Value of the log 5 is approximately 0.69897. The value of log 5 is calculated on two bases 10 and e. On base 10, the value of log 5 is 0.69897 and the value of log 5 on base e is equal to 1.6094.

In this article, we will learn what is the value of log 5 on different bases, what is their meaning, and how to calculate the value of log 5.

👁 Value-of-Log-5

What is Value of Log 5?

Value of log 5 is the number which when raised to a power of 10 results in the number 5. This value is called a common logarithm. However, the value of log 5 is also calculated on base 'e' which means the number raised to the power of 'e' gives 5 as the result. Here, e is the Euler's Number whose value is equal to 2.7182818.....
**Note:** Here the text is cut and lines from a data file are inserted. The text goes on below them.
-- pv_equiv track=rewrite | github.com/mateic9/PythonCourse2024 | control.py | count_open_sequences
-- ===== SOURCE A (Python) =====
-- def count_open_sequences(board, player, length):
--     def is_open_sequence(line, start, length):
--         """
--         Check if the sequence of the specified length is open on both ends.
--         """
--         end = start + length
--         if start > 0 and end < len(line):
--             return line[start - 1] == 0 and line[end] == 0
--         return False
--
--     count = 0
--     rows, cols = len(board), len(board[0])
--
--     # Check horizontally
--     for row in range(rows):
--         for col in range(cols - length + 1):
--             window = board[row][col:col + length]
--             if window.count(player) == length and is_open_sequence(board[row], col, length):
--                 count += 1
--
--     # Check vertically
--     for col in range(cols):
--         for row in range(rows - length + 1):
--             window = [board[row + i][col] for i in range(length)]
--             if window.count(player) == length:
--                 if (row > 0 and row + length < rows and board[row - 1][col] == 0 and board[row + length][col] == 0):
--                     count += 1
--
--
--     for row in range(rows - length + 1):
--         for col in range(cols - length + 1):
--             window = [board[row + i][col + i] for i in range(length)]
--             if window.count(player) == length:
--
--                 if (row > 0 and col > 0 and row + length < rows and col + length < cols and
--                         board[row - 1][col - 1] == 0 and board[row + length][col + length] == 0):
--                     count += 1
--
--
--     for row in range(length - 1, rows):
--         for col in range(cols - length + 1):
--             window = [board[row - i][col + i] for i in range(length)]
--             if window.count(player) == length:
--                 if (row + 1 < rows and col > 0 and row - length + 1 >= 0 and col + length < cols and
--                         board[row + 1][col - 1] == 0 and board[row - length][col + length] == 0):
--                     count += 1
--
--     return count
-- ===== SOURCE B (Python) =====
-- def count_open_sequences(board, player, length):
--     rows, cols = len(board), len(board[0])
--     total = 0
--     for r in range(rows):
--         for c in range(cols):
--             for dr, dc in ((0, 1), (1, 0), (1, 1), (-1, 1)):
--                 br, bc = r - dr, c - dc
--                 ar, ac = r + length * dr, c + length * dc
--                 if not (0 <= br < rows and 0 <= bc < cols and 0 <= ar < rows and 0 <= ac < cols):
--                     continue
--                 if board[br][bc] != 0 or board[ar][ac] != 0:
--                     continue
--                 if all(board[r + k * dr][c + k * dc] == player for k in range(length)):
--                     total += 1
--     return total
-- ===== Notes on version B (the rewrite author's own statement) =====
-- stated objective: alternative
-- what changed: One fused scan over all cells with a generic direction-vector probe (bounds + flanking zeros + all-equal walk) replaces A's four bespoke nested loop blocks that materialize window lists, slice rows and compare element counts.
-- intended difference: On boards where an all-player anti-diagonal run of the given length touches the top row with its lower-left and (wrapped) flank cells zero, A's negative index board[row-length] wraps to the LAST row and A counts the run as open although the cell above its upper-right end does not exist; B requires row-length >= 0 and does not count it, which is the intended meaning of 'open on both ends'. — e.g. on count_open_sequences([[0, 1, 0], [0, 0, 0]], 1, 1): A returns 2, B returns 1
-- outside the precondition, e.g. on count_open_sequences([[0, 0], [0, 0], [0, 0]], 0, 0): A returns 12, B returns 11; on count_open_sequences([[0, 0, 1], [1, 1, 1], [1, 0, 0]], 0, -2): A returns 0, B returns 1; on count_open_sequences([[0, 1, 0], [0, 1, 0, 5]], 1, 1): A returns 3, B returns 2
import Mathlib
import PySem
-- pv_equiv track=rewrite | github.com/wazuh/wazuh | tools/policy-migration/refactor_regex.py | swap_in_rn_tokens_brackets
-- ===== SOURCE A (Python) =====
-- from typing import List, Tuple, Set, Optional
--
-- def left_to_right_escape_unescaped_brackets(pattern: str, quote_char: Optional[str]) -> str:
--     """Escape unescaped '[' and ']' according to line quote style.
--     - Double-quoted line (quote_char == '"'): add two backslashes before bracket
--     - Single-quoted or unquoted: add one backslash before bracket
--     Leaves already escaped brackets as-is.
--     """
--     out: List[str] = []
--     i = 0
--     n = len(pattern)
--
--     def count_backslashes_before(index: int) -> int:
--         cnt = 0
--         k = index - 1
--         while k >= 0 and pattern[k] == '\\':
--             cnt += 1
--             k -= 1
--         return cnt
--
--     while i < n:
--         ch = pattern[i]
--         if ch in ('[', ']'):
--             cnt = count_backslashes_before(i)
--             if quote_char == '"':
--                 # Consider escaped only if there are at least two preceding backslashes and the count is even (2, 4, ...)
--                 escaped = (cnt >= 2 and (cnt % 2 == 0))
--                 if not escaped:
--                     out.append('\\\\')
--                     out.append(ch)
--                     i += 1
--                     continue
--             else:
--                 # Single-quoted or unquoted: escaped if odd number of preceding backslashes
--                 escaped = (cnt % 2 == 1)
--                 if not escaped:
--                     out.append('\\')
--                     out.append(ch)
--                     i += 1
--                     continue
--         out.append(ch)
--         i += 1
--     return ''.join(out)
--
-- def swap_in_rn_tokens_brackets(text: str, quote_char: Optional[str]) -> Tuple[str, bool]:
--     """Escape unescaped '[' and ']' only within r:/n:/!r:/!n: tokens.
--     Token ends at ' && ' or ' compare '. Returns (updated_text, changed_flag).
--     """
--     i = 0
--     s = text
--     out: List[str] = []
--     n = len(s)
--
--     def read_until_boundary(k: int) -> Tuple[str, int]:
--         j = k
--         while j < n and not (s.startswith(' && ', j) or s.startswith(' compare ', j)):
--             j += 1
--         return s[k:j], j
--
--     while i < n:
--         if i + 2 < n and s[i] == '!' and s[i + 1] in ('r', 'n') and s[i + 2] == ':':
--             out.append(s[i:i+3])
--             i += 3
--             payload, next_i = read_until_boundary(i)
--             new_payload = left_to_right_escape_unescaped_brackets(payload, quote_char)
--             out.append(new_payload)
--             i = next_i
--             continue
--         if i + 1 < n and s[i] in ('r', 'n') and s[i + 1] == ':':
--             out.append(s[i:i+2])
--             i += 2
--             payload, next_i = read_until_boundary(i)
--             new_payload = left_to_right_escape_unescaped_brackets(payload, quote_char)
--             out.append(new_payload)
--             i = next_i
--             continue
--         out.append(s[i])
--         i += 1
--
--     updated = ''.join(out)
--     return updated, (updated != text)
-- ===== SOURCE B (Python) =====
-- def swap_in_rn_tokens_brackets(text, quote_char):
--     """Flat state machine: one pass with an OUT/TOKEN state flag and a running
--     consecutive-backslash count; no payload slicing, no backward rescans."""
--     dq = quote_char == '"'
--     out = []
--     i = 0
--     n = len(text)
--     in_tok = False
--     run = 0
--     while i < n:
--         if in_tok:
--             if text.startswith(' && ', i) or text.startswith(' compare ', i):
--                 in_tok = False
--                 continue
--             c = text[i]
--             if c == '\\':
--                 run += 1
--             else:
--                 if c == '[' or c == ']':
--                     if dq:
--                         if not (run >= 2 and run % 2 == 0):
--                             out.append('\\\\')
--                     elif run % 2 == 0:
--                         out.append('\\')
--                 run = 0
--             out.append(c)
--             i += 1
--         elif text.startswith('!r:', i) or text.startswith('!n:', i):
--             out.append(text[i:i + 3])
--             i += 3
--             in_tok = True
--             run = 0
--         elif text.startswith('r:', i) or text.startswith('n:', i):
--             out.append(text[i:i + 2])
--             i += 2
--             in_tok = True
--             run = 0
--         else:
--             out.append(text[i])
--             i += 1
--     updated = ''.join(out)
--     return updated, updated != text
-- ===== Notes on version B (the rewrite author's own statement) =====
-- stated objective: alternative
-- what changed: Replaces A's per-bracket backward rescan (count_backslashes_before) and payload slicing with a flat two-state machine that walks the string once keeping a running consecutive-backslash count.
import Mathlib
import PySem

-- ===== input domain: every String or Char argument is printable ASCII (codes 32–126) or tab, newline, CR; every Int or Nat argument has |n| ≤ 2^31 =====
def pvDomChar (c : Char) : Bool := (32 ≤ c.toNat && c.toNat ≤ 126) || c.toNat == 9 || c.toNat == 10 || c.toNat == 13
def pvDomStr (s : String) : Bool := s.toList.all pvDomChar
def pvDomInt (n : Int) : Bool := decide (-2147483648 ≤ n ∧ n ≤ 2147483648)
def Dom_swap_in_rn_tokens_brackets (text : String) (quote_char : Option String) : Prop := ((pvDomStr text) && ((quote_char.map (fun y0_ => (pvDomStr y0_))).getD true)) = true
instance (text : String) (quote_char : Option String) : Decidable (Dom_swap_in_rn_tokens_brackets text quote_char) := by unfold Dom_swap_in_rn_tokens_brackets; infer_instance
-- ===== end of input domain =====

-- B replaces A's slice-payload-then-escape-with-backward-rescans structure by a flat two-state
-- machine (OUT/TOKEN) with a running consecutive-backslash count (a different algorithm; not measured faster).

-- ===== PORT A =====

-- 'not (s.startswith(" && ", j) or s.startswith(" compare ", j))' boundary test on the suffix
def pvBoundary (l : List Char) : Bool :=
  (" && ".toList.isPrefixOf l) || (" compare ".toList.isPrefixOf l)

-- read_until_boundary: returns (payload chars, remaining suffix)
def pvReadUntil : List Char → List Char × List Char
  | [] => ([], [])
  | c :: rest =>
    if pvBoundary (c :: rest) then ([], c :: rest)
    else
      let pr := pvReadUntil rest
      (c :: pr.1, pr.2)

-- count_backslashes_before: A scans backwards over the already-seen prefix while it reads '\';
-- the prefix is kept reversed here, so the backward while-loop is this forward scan (exact)
def pvCountBS : List Char → Nat
  | '\\' :: rest => pvCountBS rest + 1
  | _ => 0

-- left_to_right_escape_unescaped_brackets: loop over the pattern, 'prev' is the reversed prefix
def pvEscA (q : Option String) : List Char → List Char → List Char
  | _, [] => []
  | prev, ch :: rest =>
    if ch = '[' ∨ ch = ']' then
      let cnt := pvCountBS prev
      if q = some "\"" then
        if cnt ≥ 2 ∧ cnt % 2 = 0 then ch :: pvEscA q (ch :: prev) rest
        else '\\' :: '\\' :: ch :: pvEscA q (ch :: prev) rest
      else
        if cnt % 2 = 1 then ch :: pvEscA q (ch :: prev) rest
        else '\\' :: ch :: pvEscA q (ch :: prev) rest
    else ch :: pvEscA q (ch :: prev) rest

theorem pvReadUntil_len : ∀ l : List Char, (pvReadUntil l).2.length ≤ l.length := by
  intro l
  induction l with
  | nil => simp [pvReadUntil]
  | cons c rest ih =>
    simp only [pvReadUntil]
    split
    · simp
    · simpa using Nat.le_succ_of_le ih

-- main while-loop of A ('!x:' needs i+2 < n, i.e. three chars present; 'x:' needs i+1 < n)
def pvMainA (q : Option String) : List Char → List Char
  | '!' :: c :: ':' :: rest =>
    if c = 'r' ∨ c = 'n' then
      let pr := pvReadUntil rest
      '!' :: c :: ':' :: (pvEscA q [] pr.1 ++ pvMainA q pr.2)
    else '!' :: pvMainA q (c :: ':' :: rest)
  | c :: ':' :: rest =>
    if c = 'r' ∨ c = 'n' then
      let pr := pvReadUntil rest
      c :: ':' :: (pvEscA q [] pr.1 ++ pvMainA q pr.2)
    else c :: pvMainA q (':' :: rest)
  | c :: rest => c :: pvMainA q rest
  | [] => []
termination_by l => l.length
decreasing_by
  · have := pvReadUntil_len rest; simp; omega
  · simp
  · have := pvReadUntil_len rest; simp; omega
  · simp
  · simp

def swap_in_rn_tokens_brackets (text : String) (quote_char : Option String) : String × Bool :=
  let updated := String.ofList (pvMainA quote_char text.toList)
  (updated, updated != text)

-- ===== PORT B =====

-- B is a two-state machine; the two states are the two mutually recursive functions.
-- pvTokB = state in_tok=True: run is the running consecutive-backslash count; on boundary,
-- hand the unconsumed suffix back to the OUT state. pvOutB = state in_tok=False: the four
-- startswith token-openers as literal patterns, else copy one char.
mutual
def pvTokB (q : Option String) : Nat → List Char → List Char
  | _, [] => []
  | run, c :: rest =>
    if pvBoundary (c :: rest) then pvOutB q (c :: rest)
    else if c = '\\' then c :: pvTokB q (run + 1) rest
    else
      (if c = '[' ∨ c = ']' then
        if q = some "\"" then
          if run ≥ 2 ∧ run % 2 = 0 then ([] : List Char) else ['\\', '\\']
        else if run % 2 = 0 then ['\\'] else []
      else []) ++ c :: pvTokB q 0 rest
termination_by run l => 2 * l.length + 1
decreasing_by all_goals (simp; try omega)

def pvOutB (q : Option String) : List Char → List Char
  | '!' :: 'r' :: ':' :: rest => '!' :: 'r' :: ':' :: pvTokB q 0 rest
  | '!' :: 'n' :: ':' :: rest => '!' :: 'n' :: ':' :: pvTokB q 0 rest
  | 'r' :: ':' :: rest => 'r' :: ':' :: pvTokB q 0 rest
  | 'n' :: ':' :: rest => 'n' :: ':' :: pvTokB q 0 rest
  | c :: rest => c :: pvOutB q rest
  | [] => []
termination_by l => 2 * l.length
decreasing_by all_goals (simp; try omega)
end

def swap_in_rn_tokens_brackets_alt (text : String) (quote_char : Option String) : String × Bool :=
  let updated := String.ofList (pvOutB quote_char text.toList)
  (updated, updated != text)

-- ===== PRECONDITION & SPEC =====
def Spec_swap_in_rn_tokens_brackets (text : String) (quote_char : Option String) (out : String × Bool) : Prop := out = swap_in_rn_tokens_brackets_alt text quote_char
instance (text : String) (quote_char : Option String) (out : String × Bool) : Decidable (Spec_swap_in_rn_tokens_brackets text quote_char out) := by unfold Spec_swap_in_rn_tokens_brackets; infer_instance

-- ===== CLAIM =====
def Claim_equal_swap_in_rn_tokens_brackets : Prop := ∀ (text : String) (quote_char : Option String), Dom_swap_in_rn_tokens_brackets text quote_char → Spec_swap_in_rn_tokens_brackets text quote_char (swap_in_rn_tokens_brackets text quote_char)

-- ===== LEMMAS AND PROOFS =====

-- TOKEN state with run = trailing-backslash count of the (reversed) seen prefix equals
-- "extract the payload, escape it, hand the rest to the OUT state"
theorem pvTokB_eq (q : Option String) :
    ∀ (l prev : List Char),
      pvTokB q (pvCountBS prev) l = pvEscA q prev (pvReadUntil l).1 ++ pvOutB q (pvReadUntil l).2 := by
  intro l
  induction l with
  | nil => intro prev; simp [pvTokB, pvReadUntil, pvEscA, pvOutB]
  | cons c rest ih =>
    intro prev
    simp only [pvTokB, pvReadUntil]
    by_cases hb : pvBoundary (c :: rest) = true
    · simp [hb, pvEscA]
    · simp only [hb, if_false, Bool.false_eq_true]
      by_cases hbs : c = '\\'
      · subst hbs
        have hc : pvCountBS ('\\' :: prev) = pvCountBS prev + 1 := by simp [pvCountBS]
        have := ih ('\\' :: prev)
        rw [hc] at this
        simp [this, pvEscA]
      · have hc : pvCountBS (c :: prev) = 0 := by
          rw [pvCountBS.eq_def]
          split
          · next heq => injection heq with h1 _; exact absurd h1 hbs
          · rfl
        have := ih (c :: prev)
        rw [hc] at this
        by_cases hbr : c = '[' ∨ c = ']'
        · by_cases hq : q = some "\""
          · subst hq
            by_cases he : pvCountBS prev ≥ 2 ∧ pvCountBS prev % 2 = 0
            · simp [hbs, hbr, he, this, pvEscA]
            · simp [hbs, hbr, he, this, pvEscA]
          · by_cases he : pvCountBS prev % 2 = 1
            · have h0 : ¬ pvCountBS prev % 2 = 0 := by omega
              simp [hbs, hbr, hq, he, h0, this, pvEscA]
            · have h0 : pvCountBS prev % 2 = 0 := by omega
              simp [hbs, hbr, hq, he, h0, this, pvEscA]
        · simp [hbs, hbr, this, pvEscA]

theorem pvTokB_zero (q : Option String) (rest : List Char) :
    pvTokB q 0 rest = pvEscA q [] (pvReadUntil rest).1 ++ pvOutB q (pvReadUntil rest).2 := by
  simpa [pvCountBS] using pvTokB_eq q rest []

-- the OUT state is A's main loop
theorem pvMain_eq (q : Option String) : ∀ l : List Char, pvMainA q l = pvOutB q l := by
  intro l
  induction l using pvMainA.induct with
  | case1 c rest h pr ih =>
      rcases h with h | h <;> subst h <;> simp [pvMainA, pvOutB, pvTokB_zero] <;> exact ih
  | case2 c rest h ih =>
      simp only [pvMainA, h, if_false, ih]
      conv_rhs => rw [pvOutB.eq_def]
      split <;> simp_all <;> tauto
  | case3 c rest h1 h2 pr ih =>
      rcases h2 with h | h <;> subst h <;> simp [pvMainA, pvOutB, pvTokB_zero] <;> exact ih
  | case4 c rest h1 h2 ih =>
      simp only [pvMainA, h2, if_false, ih]
      conv_rhs => rw [pvOutB.eq_def]
      split <;> simp_all
  | case5 c rest h1 h2 ih =>
      simp only [pvMainA, ih]
      conv_rhs => rw [pvOutB.eq_def]
      split <;> simp_all <;> tauto
  | case6 => simp [pvMainA, pvOutB]

-- ===== VERDICT =====
theorem swap_in_rn_tokens_brackets_spec : Claim_equal_swap_in_rn_tokens_brackets := by
  intro text quote_char _
  unfold Spec_swap_in_rn_tokens_brackets swap_in_rn_tokens_brackets swap_in_rn_tokens_brackets_alt
  rw [pvMain_eq]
This value of log 5 is calculated on two bases which are mentioned below:

• Value of log 5 base 10
• Value of log 5 base e

Let's learn them in detail.

Value of log5 base 10

Log base 10 is also called common logarithm. The value of log 5 base 10 is given below:

log₁₀5 ≈ 0.69897

Value of log 5 base e

Log base e is also called Natural Logarithm. The value of log 5 base e is given below:

log_e5 = ln 5 ≈ 1.6094

The expression "log 5 base e" is not standard notation, as logarithms are typically denoted with base 10 (log) or base e (ln, natural logarithm). If you see "log 5 base e," it may imply a change of base from base 5 to base e. In this case, you can use the change of base formula:

log_ba = log_ca / log_ca

So, if you want to find log 5 base e, it would be equivalent to ln 5 / ln e, and since the natural logarithm of e is 1, the result is ln 5.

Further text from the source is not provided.